* _Required action_: Begin at the first line of the records below and, please, give each line again exactly until the line with "induction n with" is included.

* _Saved entries_:
theorem gridStar_eq (g : List (List String)) (w : Nat) :
    ∀ i, pvGridStarA g w i = pvStarB w i (g.drop i) := by
  suffices h : ∀ n i, g.length - i = n → pvGridStarA g w i = pvStarB w i (g.drop i) from
    fun i => h (g.length - i) i rfl
  intro n
  induction n with
  | zero =>
    intro i hi
    have hig : ¬ i < g.length := by omega
    rw [pvGridStarA, dif_neg hig, List.drop_eq_nil_of_le (by omega)]
    rfl
  | succ n ih =>
    intro i hi
    have hig : i < g.length := by omega
    rw [pvGridStarA, dif_pos hig, List.drop_eq_getElem_cons hig, pvStarB]
    have hrow : pvRowStarA (g.getD i []) w 0 = PySem.List.index? (g[i].take w) "*" := by
      rw [rowStarA_eq, PySem.List.index?_eq_idxOf?, List.getD_eq_getElem g [] hig]
      simp
    rw [hrow]
    cases PySem.List.index? (g[i].take w) "*" with
    | some j => rfl
    | none => exact ih (i+1) (by omega)

-- grid shape
def pvRect (g : List (List String)) (X Y : Nat) : Prop :=
  g.length = X ∧ ∀ r ∈ g, r.length = Y

theorem rect_write {g : List (List String)} {X Y p q : Nat} {v : String}
    (hg : pvRect g X Y) : pvRect (pvWrite g p q v) X Y := by
  obtain ⟨h1, h2⟩ := hg
  refine ⟨by simp [pvWrite, h1], ?_⟩
  intro r hr
  rw [List.mem_iff_getElem] at hr
  obtain ⟨i, hi, hr⟩ := hr
  simp only [pvWrite, List.length_modify] at hi
  simp only [pvWrite] at hr
  rw [List.getElem_modify] at hr
  split at hr
  · rw [← hr, List.length_set]; exact h2 _ (List.getElem_mem hi)
  · rw [← hr]; exact h2 _ (List.getElem_mem hi)


theorem cell_write {g : List (List String)} {X Y p q : Nat} (v : String)
    (hg : pvRect g X Y) (hp : p < X) (hq : q < Y) (p' q' : Nat) :
    pvCell (pvWrite g p q v) p' q' = if p' = p ∧ q' = q then v else pvCell g p' q' := by
  obtain ⟨h1, h2⟩ := hg
  have hrow : ∀ i (h : i < g.length), g[i].length = Y := fun i h => h2 _ (List.getElem_mem h)
  by_cases hp : p' = p
  · subst hp
    have hlt : p' < g.length := by omega
    have hql : q < g[p'].length := by rw [hrow _ hlt]; omega
    by_cases hq : q' = q
    · subst hq
      simp [pvCell, pvWrite, List.getD, List.getElem?_eq_getElem hlt, hql]
    · have hq2 : ¬ (q = q') := fun h => hq h.symm
      simp [pvCell, pvWrite, List.getD, List.getElem?_eq_getElem hlt, hq, hq2]
  · have hp2 : ¬ (p = p') := fun h => hp h.symm
    simp [pvCell, pvWrite, List.getD, hp, hp2]

theorem inner_rect (src : List (List String)) (i dx dy : Nat) {X Y : Nat} (w : Nat) :
    ∀ (g : List (List String)), pvRect g X Y → i + dx < X → w + dy ≤ Y →
      pvRect ((List.range w).foldl (fun g j => pvWrite g (i+dx) (j+dy) (pvCell src i j)) g) X Y := by
  induction w with
  | zero => intro g hg _ _; simpa using hg
  | succ n ih =>
    intro g hg hi hw
    rw [List.range_succ, List.foldl_append]
    simp only [List.foldl_cons, List.foldl_nil]
    exact rect_write (ih g hg hi (by omega))

theorem inner_cell (src : List (List String)) (i dx dy : Nat) {X Y : Nat} (w : Nat) :
    ∀ (g : List (List String)), pvRect g X Y → i + dx < X → w + dy ≤ Y → ∀ p q,
      pvCell ((List.range w).foldl (fun g j => pvWrite g (i+dx) (j+dy) (pvCell src i j)) g) p q =
        if p = i + dx ∧ dy ≤ q ∧ q < dy + w then pvCell src i (q - dy) else pvCell g p q := by
  induction w with
  | zero =>
    intro g hg _ _ p q
    simp only [List.range_zero, List.foldl_nil]
    split_ifs with h
    · omega
    · rfl
  | succ n ih =>
    intro g hg hi hw p q
    rw [List.range_succ, List.foldl_append]
    simp only [List.foldl_cons, List.foldl_nil]
    rw [cell_write _ (inner_rect src i dx dy n g hg hi (by omega)) hi (by omega) p q]
    rw [ih g hg hi (by omega) p q]
    split_ifs <;> first
      | rfl
      | omega
      | (congr 1; omega)

theorem paint_zero (dst src : List (List String)) (w dx dy : Nat) :
    pvPaint dst src 0 w dx dy = dst := by
  simp [pvPaint]

theorem paint_succ (dst src : List (List String)) (n w dx dy : Nat) :
    pvPaint dst src (n+1) w dx dy =
      (List.range w).foldl (fun g j => pvWrite g (n+dx) (j+dy) (pvCell src n j))
        (pvPaint dst src n w dx dy) := by
  unfold pvPaint
  rw [List.range_succ, List.foldl_append]
  simp

theorem paint_rect {dst : List (List String)} {X Y : Nat} (src : List (List String))
    (l w dx dy : Nat) (hg : pvRect dst X Y) (hl : l + dx ≤ X) (hw : w + dy ≤ Y) :
    pvRect (pvPaint dst src l w dx dy) X Y := by
  induction l with
  | zero => rw [paint_zero]; exact hg
  | succ n ih =>
    rw [paint_succ]
    exact inner_rect src n dx dy w _ (ih (by omega)) (by omega) hw

theorem cell_paint {dst : List (List String)} {X Y : Nat} (src : List (List String))
    (l w dx dy : Nat) (hg : pvRect dst X Y) (hl : l + dx ≤ X) (hw : w + dy ≤ Y) (p q : Nat) :
    pvCell (pvPaint dst src l w dx dy) p q =
      if dx ≤ p ∧ p < dx + l ∧ dy ≤ q ∧ q < dy + w then pvCell src (p - dx) (q - dy)
      else pvCell dst p q := by
  induction l with
  | zero =>
    rw [paint_zero]
    split_ifs with h
    · omega
    · rfl
  | succ n ih =>
    rw [paint_succ]
    rw [inner_cell src n dx dy w _
      (paint_rect src n w dx dy hg (by omega) hw) (by omega) hw p q]
    rw [ih (by omega)]
    split_ifs <;> first
      | rfl
      | omega
      | (congr 1; omega)

theorem cell_blank (X Y p q : Nat) :
    pvCell (List.replicate X (List.replicate Y ".")) p q = "." := by
  unfold pvCell
  rcases Nat.lt_or_ge p X with h | h
  · rcases Nat.lt_or_ge q Y with h2 | h2 <;>
      simp [List.getD, h, h2]
  · simp [List.getD, Nat.not_lt.mpr h]


theorem rect_blank (X Y : Nat) : pvRect (List.replicate X (List.replicate Y ".")) X Y := by
  constructor
  · simp
  · intro r hr
    simp only [List.mem_replicate] at hr
    simp [hr.2]


-- the padded cell a reader sees after painting onto blank canvas
def pvPad (src : List (List String)) (l w dx dy p q : Nat) : String :=
  if dx ≤ p ∧ p < dx + l ∧ dy ≤ q ∧ q < dy + w then pvCell src (p - dx) (q - dy) else "."

-- the bridge: A's full-canvas comparison ↔ B's two in-place checks
theorem bridge (a b : List (List String)) (la wa lb wb x1 y1 x2 y2 : Nat) :
    ((∀ p < max (la + x2) (lb + x1), ∀ q < max (wa + y2) (wb + y1),
        pvPad a la wa x2 y2 p q = pvPad b lb wb x1 y1 p q)
      ↔ ((∀ i < la, ∀ j < wa,
            pvCell a i j = pvOther b lb wb ((i : Int) + ((x2 : Int) - x1)) ((j : Int) + ((y2 : Int) - y1)))
        ∧ (∀ i < lb, ∀ j < wb,
            (0 ≤ (i : Int) - ((x2 : Int) - x1) ∧ (i : Int) - ((x2 : Int) - x1) < (la : Int)
              ∧ 0 ≤ (j : Int) - ((y2 : Int) - y1) ∧ (j : Int) - ((y2 : Int) - y1) < (wa : Int))
            ∨ pvCell b i j = "."))) := by
  constructor
  · intro H
    constructor
    · intro i hi j hj
      have h := H (i + x2) (by omega) (j + y2) (by omega)
      unfold pvPad at h
      rw [if_pos (by omega)] at h
      simp only [Nat.add_sub_cancel] at h
      unfold pvOther
      split_ifs with hc
      · rw [if_pos (by omega)] at h
        rw [h]
        congr 1 <;> omega
      · rw [if_neg (by omega)] at h
        exact h
    · intro i hi j hj
      have h := H (i + x1) (by omega) (j + y1) (by omega)
      unfold pvPad at h
      rw [if_pos (by omega) (c := x1 ≤ i + x1 ∧ i + x1 < x1 + lb ∧ y1 ≤ j + y1 ∧ j + y1 < y1 + wb)] at h
      simp only [Nat.add_sub_cancel] at h
      by_cases hc : (0 ≤ (i : Int) - ((x2 : Int) - x1) ∧ (i : Int) - ((x2 : Int) - x1) < (la : Int)
              ∧ 0 ≤ (j : Int) - ((y2 : Int) - y1) ∧ (j : Int) - ((y2 : Int) - y1) < (wa : Int))
      · exact Or.inl hc
      · refine Or.inr ?_
        rw [if_neg (by omega)] at h
        exact h.symm
  · rintro ⟨H1, H2⟩ p hp q hq
    unfold pvPad
    split_ifs with hA hB hB
    · have h := H1 (p - x2) (by omega) (q - y2) (by omega)
      unfold pvOther at h
      rw [if_pos (by omega)] at h
      rw [h]
      congr 1 <;> omega
    · have h := H1 (p - x2) (by omega) (q - y2) (by omega)
      unfold pvOther at h
      rw [if_neg (by omega)] at h
      exact h
    · have h := H2 (p - x1) (by omega) (q - y1) (by omega)
      rcases h with hc | hc
      · exfalso; omega
      · exact hc.symm
    · rfl

theorem main_eq (a b : List (List String)) : is_equal_draw a b = is_equal_draw_alt a b := by
  unfold is_equal_draw is_equal_draw_alt
  dsimp only
  rw [gridStar_eq a ((a.getD 0 []).length) 0, gridStar_eq b ((b.getD 0 []).length) 0]
  simp only [List.drop_zero]
  set wa := (a.getD 0 []).length with hwa
  set wb := (b.getD 0 []).length with hwb
  set s1 := pvStarB wa 0 a with hs1
  set s2 := pvStarB wb 0 b with hs2
  set X := max (a.length + s2.1) (b.length + s1.1) with hX
  set Y := max (wa + s2.2) (wb + s1.2) with hY
  have hcA : ∀ p q, pvCell (pvPaint (List.replicate X (List.replicate Y ".")) a a.length wa s2.1 s2.2) p q
      = pvPad a a.length wa s2.1 s2.2 p q := by
    intro p q
    rw [cell_paint a a.length wa s2.1 s2.2 (rect_blank X Y) (by omega) (by omega) p q]
    unfold pvPad
    split_ifs with h
    · rfl
    · exact cell_blank X Y p q
  have hcB : ∀ p q, pvCell (pvPaint (List.replicate X (List.replicate Y ".")) b b.length wb s1.1 s1.2) p q
      = pvPad b b.length wb s1.1 s1.2 p q := by
    intro p q
    rw [cell_paint b b.length wb s1.1 s1.2 (rect_blank X Y) (by omega) (by omega) p q]
    unfold pvPad
    split_ifs with h
    · rfl
    · exact cell_blank X Y p q
  have hbr := bridge a b a.length wa b.length wb s1.1 s1.2 s2.1 s2.2
  rw [← hX, ← hY] at hbr
  have hcond : ((List.range X).all (fun i => (List.range Y).all (fun j =>
        pvCell (pvPaint (List.replicate X (List.replicate Y ".")) a a.length wa s2.1 s2.2) i j
          == pvCell (pvPaint (List.replicate X (List.replicate Y ".")) b b.length wb s1.1 s1.2) i j)))
      = (((List.range a.length).all (fun i => (List.range wa).all (fun j =>
            pvCell a i j == pvOther b b.length wb ((i : Int) + ((s2.1 : Int) - (s1.1 : Int))) ((j : Int) + ((s2.2 : Int) - (s1.2 : Int))))))
          && (List.range b.length).all (fun i => (List.range wb).all (fun j =>
            decide (0 ≤ (i : Int) - ((s2.1 : Int) - (s1.1 : Int)) ∧ (i : Int) - ((s2.1 : Int) - (s1.1 : Int)) < (a.length : Int)
              ∧ 0 ≤ (j : Int) - ((s2.2 : Int) - (s1.2 : Int)) ∧ (j : Int) - ((s2.2 : Int) - (s1.2 : Int)) < (wa : Int))
            || (pvCell b i j == ".")))) := by
    rw [Bool.eq_iff_iff]
    simp only [List.all_eq_true, List.mem_range, beq_iff_eq, Bool.and_eq_true, Bool.or_eq_true,
      decide_eq_true_eq, hcA, hcB]
    exact hbr
  rw [hcond]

* _Output for this task_:
theorem gridStar_eq (g : List (List String)) (w : Nat) :
    ∀ i, pvGridStarA g w i = pvStarB w i (g.drop i) := by
  suffices h : ∀ n i, g.length - i = n → pvGridStarA g w i = pvStarB w i (g.drop i) from
    fun i => h (g.length - i) i rfl
  intro n
  induction n with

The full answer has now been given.